L’Islam a besoin d'évoluer

Article publié le 21 juillet 2005
Article publié le 21 juillet 2005

Attention cet article n'est paru dans aucun groupe du magazine et n'a donc fait l'objet d'aucune relecture.

Les attentats à Londres ont été un choc pour le monde entier et soulèvent à nouveau la question du «pourquoi ? ». Mais les personnes s’empressant d’accuser les intégristes et la pauvreté oublient le plus important : l’Islam lui-même.

On voit surgir aujourd’hui beaucoup de discussions relatives aux racines du terrorisme islamique et à la manière de les gérer. Néanmoins, quelle en est l’origine ? La politique étrangère de la Grande-Bretagne et des Etats-Unis ? L’avidité des pays de l’Ouest pour le pétrole ? L’illettrisme et la pauvreté dans le monde musulman ? Le détournement de l’Islam par quelques extrémistes ? Des motifs invoqués par la plupart des intellectuels de gauche et des autoproclés « musulmans libéraux », du journaliste britannique Robert Fisk à l’auteur pakistanais Tariq Ali, pour expliquer les attentats de Londres et le terrorisme islamique en général.

Musulmans contre musulmans

Soyons honnêtes. Si l’on ne peut nier le parti pris de la politique étrangère américaine dans sa quête d’hégémonie, les Etats musulmans n’ont-ils pas toujours montré une partialité identique dans les relations internationales ? Ces nations n’ont-elles pas systématiquement essayé de dominer leurs voisins, quand bien même ces derniers étaient intégrés dans la communauté musulmane ? Le Pakistan imposant son influence en Afghanistan, l’emprise de la Syrie sur le Liban, les attaques de l’Iraq sur l’Iran et le Koweït, n’en sont que quelques illustrations marquantes. Et nos fameux imams « progressistes » peinent à mentionner le barbarisme de l’Iraq musulman, de l’Iran et de la Turquie envers les Kurdes.
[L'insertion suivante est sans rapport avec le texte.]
-- pv_equiv track=rewrite | github.com/wyk18703232953/myResearch | codeComplex/data/filteredData/python/linear/python_linear_0494.py | core_algorithm
-- ===== SOURCE A (Python) =====
-- def core_algorithm(a):
--     n = len(a)
--     if n == 0:
--         return []
--     if n == 1:
--         return [1]
--     dp=[[-1 for _ in range(5)] for _ in range(n)]
--     for i in range(1, min(2, n)):
--         if a[i] < a[i-1]:
--             for j in range(5):
--                 ch=-1
--                 for k in range(5):
--                     if k > j:
--                         ch = k
--                 dp[i][j] = ch
--         elif a[i] > a[i-1]:
--             for j in range(5):
--                 ch=-1
--                 for k in range(5):
--                     if k < j:
--                         ch = k
--                 dp[i][j] = ch
--
--         else:
--             for j in range(5):
--                 ch=-1
--                 for k in range(5):
--                     if k != j:
--                         ch = k
--                 dp[i][j] = ch
--     for i in range(2, n):
--         if a[i] < a[i-1]:
--             for j in range(5):
--                 ch=-1
--                 for k in range(5):
--                     if k > j and dp[i-1][k] != -1:
--                         ch = k
--                 dp[i][j] = ch
--         elif a[i] > a[i-1]:
--             for j in range(5):
--                 ch=-1
--                 for k in range(5):
--                     if k < j and dp[i-1][k] != -1:
--                         ch = k
--                 dp[i][j] = ch
--
--         else:
--             for j in range(5):
--                 ch=-1
--                 for k in range(5):
--                     if k != j and dp[i-1][k] != -1:
--                         ch = k
--                 dp[i][j] = ch
--     ind=-1
--     for i in range(5):
--         if dp[-1][i] != -1:
--             ind = i
--     if ind == -1:
--         return [-1]
--     res=[ind+1]
--     for i in range(n-1, 0, -1):
--         res.append(dp[i][ind] + 1)
--         ind = dp[i][ind]
--     return res[::-1]
-- ===== SOURCE B (Python) =====
-- def core_algorithm(a):
--     # Interval-automaton reformulation: the set of ranks reachable at each
--     # position is always an interval [lo,hi] possibly minus one interior point,
--     # so the forward pass keeps a 3-int summary per position (no 5x5 scans) and
--     # the backward pass picks each rank by O(1) interval arithmetic.
--     n = len(a)
--     if n == 0:
--         return []
--     if n == 1:
--         return [1]
--
--     def sign(i):
--         if a[i] < a[i - 1]:
--             return -1
--         if a[i] > a[i - 1]:
--             return 1
--         return 0
--
--     EMPTY = (1, 0, -1)  # lo > hi encodes the empty set
--
--     def base(s):
--         # position 1: every predecessor rank is allowed
--         if s == -1:
--             return (0, 3, -1)
--         if s == 1:
--             return (1, 4, -1)
--         return (0, 4, -1)
--
--     def step(t, s):
--         lo, hi, hole = t
--         if lo > hi:
--             return EMPTY
--         if s == -1:
--             return (0, hi - 1, -1) if hi > 0 else EMPTY
--         if s == 1:
--             return (lo + 1, 4, -1) if lo < 4 else EMPTY
--         if lo < hi:
--             return (0, 4, -1)
--         if lo == 0:
--             return (1, 4, -1)
--         if lo == 4:
--             return (0, 3, -1)
--         return (0, 4, lo)
--
--     tri = [base(sign(1))]
--     for i in range(2, n):
--         tri.append(step(tri[-1], sign(i)))
--
--     lo, hi, hole = tri[-1]
--     if lo > hi:
--         return [-1]
--
--     def pick(t, s, j):
--         # largest rank related to j inside the summarised set
--         lo, hi, hole = t
--         if s == -1:
--             return hi
--         if s == 1:
--             c = min(hi, j - 1)
--             return c - 1 if c == hole else c
--         if hi != j:
--             return hi
--         c = hi - 1
--         return c - 1 if c == hole else c
--
--     def pick1(s, j):
--         # position 1: unconstrained predecessor
--         if s == -1:
--             return 4
--         if s == 1:
--             return j - 1
--         return 4 if j != 4 else 3
--
--     j = hi
--     out = [j + 1]
--     for i in range(n - 1, 1, -1):
--         j = pick(tri[i - 2], sign(i), j)
--         out.append(j + 1)
--     out.append(pick1(sign(1), j) + 1)
--     return out[::-1]
-- ===== Notes on version B (the rewrite author's own statement) =====
-- stated objective: faster
-- what changed: Replaces the 5-wide dp table with its 5x5 inner scans per position by an interval automaton: the reachable rank set is summarised as a 3-int triple (lo, hi, hole) updated and queried by O(1) interval arithmetic, both in the forward pass and in the backward rank reconstruction.
import Mathlib
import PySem
-- pv_equiv track=rewrite | github.com/piedro404/resolucoes-de-problemas | Uri/Strings/Variações.py | variacao
-- ===== SOURCE A (Python) =====
-- def variacao(text):
--     caracEspecial = ["A", "E", "I", "O", "S"]
--     var = 1
--
--     for t in text:
--         if not(t.upper() in caracEspecial):
--             var *= 2
--
--         else:
--             var *= 3
--
--     return var
-- ===== SOURCE B (Python) =====
-- def variacao(text):
--     k = sum(1 for t in text if t.upper() in ("A", "E", "I", "O", "S"))
--     return 2 ** (len(text) - k) * 3 ** k
-- ===== Notes on version B (the rewrite author's own statement) =====
-- stated objective: simpler
-- what changed: B replaces the running multiplicative accumulator with a single count of special characters and a closed-form 2**(n-k)*3**k.
import Mathlib
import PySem

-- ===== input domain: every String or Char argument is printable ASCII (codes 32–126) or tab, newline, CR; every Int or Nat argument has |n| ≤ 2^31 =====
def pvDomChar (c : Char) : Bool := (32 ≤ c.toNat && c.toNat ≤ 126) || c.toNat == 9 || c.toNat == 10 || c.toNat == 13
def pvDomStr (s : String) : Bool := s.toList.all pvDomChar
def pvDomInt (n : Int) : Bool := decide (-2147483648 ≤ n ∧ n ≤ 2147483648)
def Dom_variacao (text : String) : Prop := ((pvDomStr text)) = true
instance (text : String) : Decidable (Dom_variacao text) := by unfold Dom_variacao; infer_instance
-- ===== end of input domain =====

-- B replaces A's running multiplicative accumulator by a one-pass count of special characters and the closed form 2^(n-k)*3^k (objective: simpler).

-- ===== PORT A =====
-- t.upper() in ["A","E","I","O","S"] for a single character t
def variacaoSpecial (t : Char) : Bool :=
  [PySem.Chars.upperChar t] ∈ [['A'], ['E'], ['I'], ['O'], ['S']]

def variacao (text : String) : Int :=
  text.toList.foldl (fun var t => if ¬ variacaoSpecial t then var * 2 else var * 3) 1

-- ===== PORT B =====
def variacao_alt (text : String) : Int :=
  let k := (text.toList.countP (fun t => variacaoSpecial t))
  2 ^ (text.toList.length - k) * 3 ^ k

-- ===== PRECONDITION & SPEC =====
def Spec_variacao (text : String) (out : Int) : Prop := out = variacao_alt text
instance (text : String) (out : Int) : Decidable (Spec_variacao text out) := by unfold Spec_variacao; infer_instance

-- ===== CLAIM (what is proved, stated in full; the proofs are below) =====
def Claim_equal_variacao : Prop := ∀ (text : String), Dom_variacao text → Spec_variacao text (variacao text)

-- ===== LEMMAS AND PROOFS =====
theorem variacao_fold_closed (l : List Char) (var : Int) :
    l.foldl (fun var t => if ¬ variacaoSpecial t then var * 2 else var * 3) var
      = var * 2 ^ (l.length - l.countP (fun t => variacaoSpecial t)) * 3 ^ (l.countP (fun t => variacaoSpecial t)) := by
  induction l generalizing var with
  | nil => simp
  | cons c cs ih =>
    have hle := List.countP_le_length (p := fun t => variacaoSpecial t) (l := cs)
    by_cases h : variacaoSpecial c
    · rw [List.foldl_cons, if_neg (by simp [h]), ih]
      simp [h, pow_succ]
      ring
    · rw [List.foldl_cons, if_pos (by simp [h]), ih]
      simp [h, pow_succ, Nat.succ_sub hle]
      ring

-- ===== VERDICT (by name: the statement is the Claim_ definition above) =====
theorem variacao_spec : Claim_equal_variacao := by
  intro text _
  unfold Spec_variacao variacao variacao_alt
  simpa using variacao_fold_closed text.toList 1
Examinons donc la réelle cause première du terrorisme islamique : l’Islam actuel. Les leaders mondiaux, afin de maintenir une certaine harmonie du culte, déclarent que l’Islam est une religion de paix. Alors qu’il existe en réalité plusieurs failles fondamentales dans les enseignements dispensés par le Coran : inégalité des sexes, intolérance envers les non musulmans et libertés personnelles limitées (y compris la liberté d’expression et la créativité artistique). S’il est vrai que l’organisation du terrorisme islamique relève d’un petit pourcentage d’extrémistes, ce terrorisme ne semble pas pour autant fortement condamné par la majorité des autres musulmans.

Un besoin de changement

Les théoriciens «progressistes» soutiennent que l’Islam a été « détourné » et clament que les musulmans ordinaires n’encouragent pas le terrorisme. Si cette déclaration est véridique, comment alors justifier qu’Oussama Ben Laden soit un héros dans la plupart des contrées islamiques ? Allez marcher dans les rues du Pakistan, du Soudan, du Bangladesh, de l’Indonésie, de la Somalie et de beaucoup d’autres pays musulmans et vous prendrez la mesure du respect et de l’affection portés à Ben Laden et aux autres meneurs dans son genre. Cette dévotion ne résulte ni l’illettrisme ni de la pauvreté. Mais plutôt de la manière dont l’Islam est enseigné. C’est pour cela que des milliers de docteurs en théologie, de professeurs et autres professionnels hautement qualifiés ne réprouvent pas le terrorisme islamique.

Les journalistes et dirigeants du monde entier devraient se concentrer sur les vrais musulmans libéraux, ceux qui ont le courage de réclamer un réel changement pour parer aux brèches principales de l’Islam. Les personnes s’affirmant « progressistes » qui tentent de défendre l’Islam comme une religion de paix et de tolérance ne font que rendre la situation plus confuse. Beaucoup d'imams libéraux palident depuis des années pour des modifications. Mais leurs voix sont constamment et délibérément ignorées par les médias. Si elles étaient entendues, la mentalité traditionnelle musulmane aurait une chance de s’améliorer.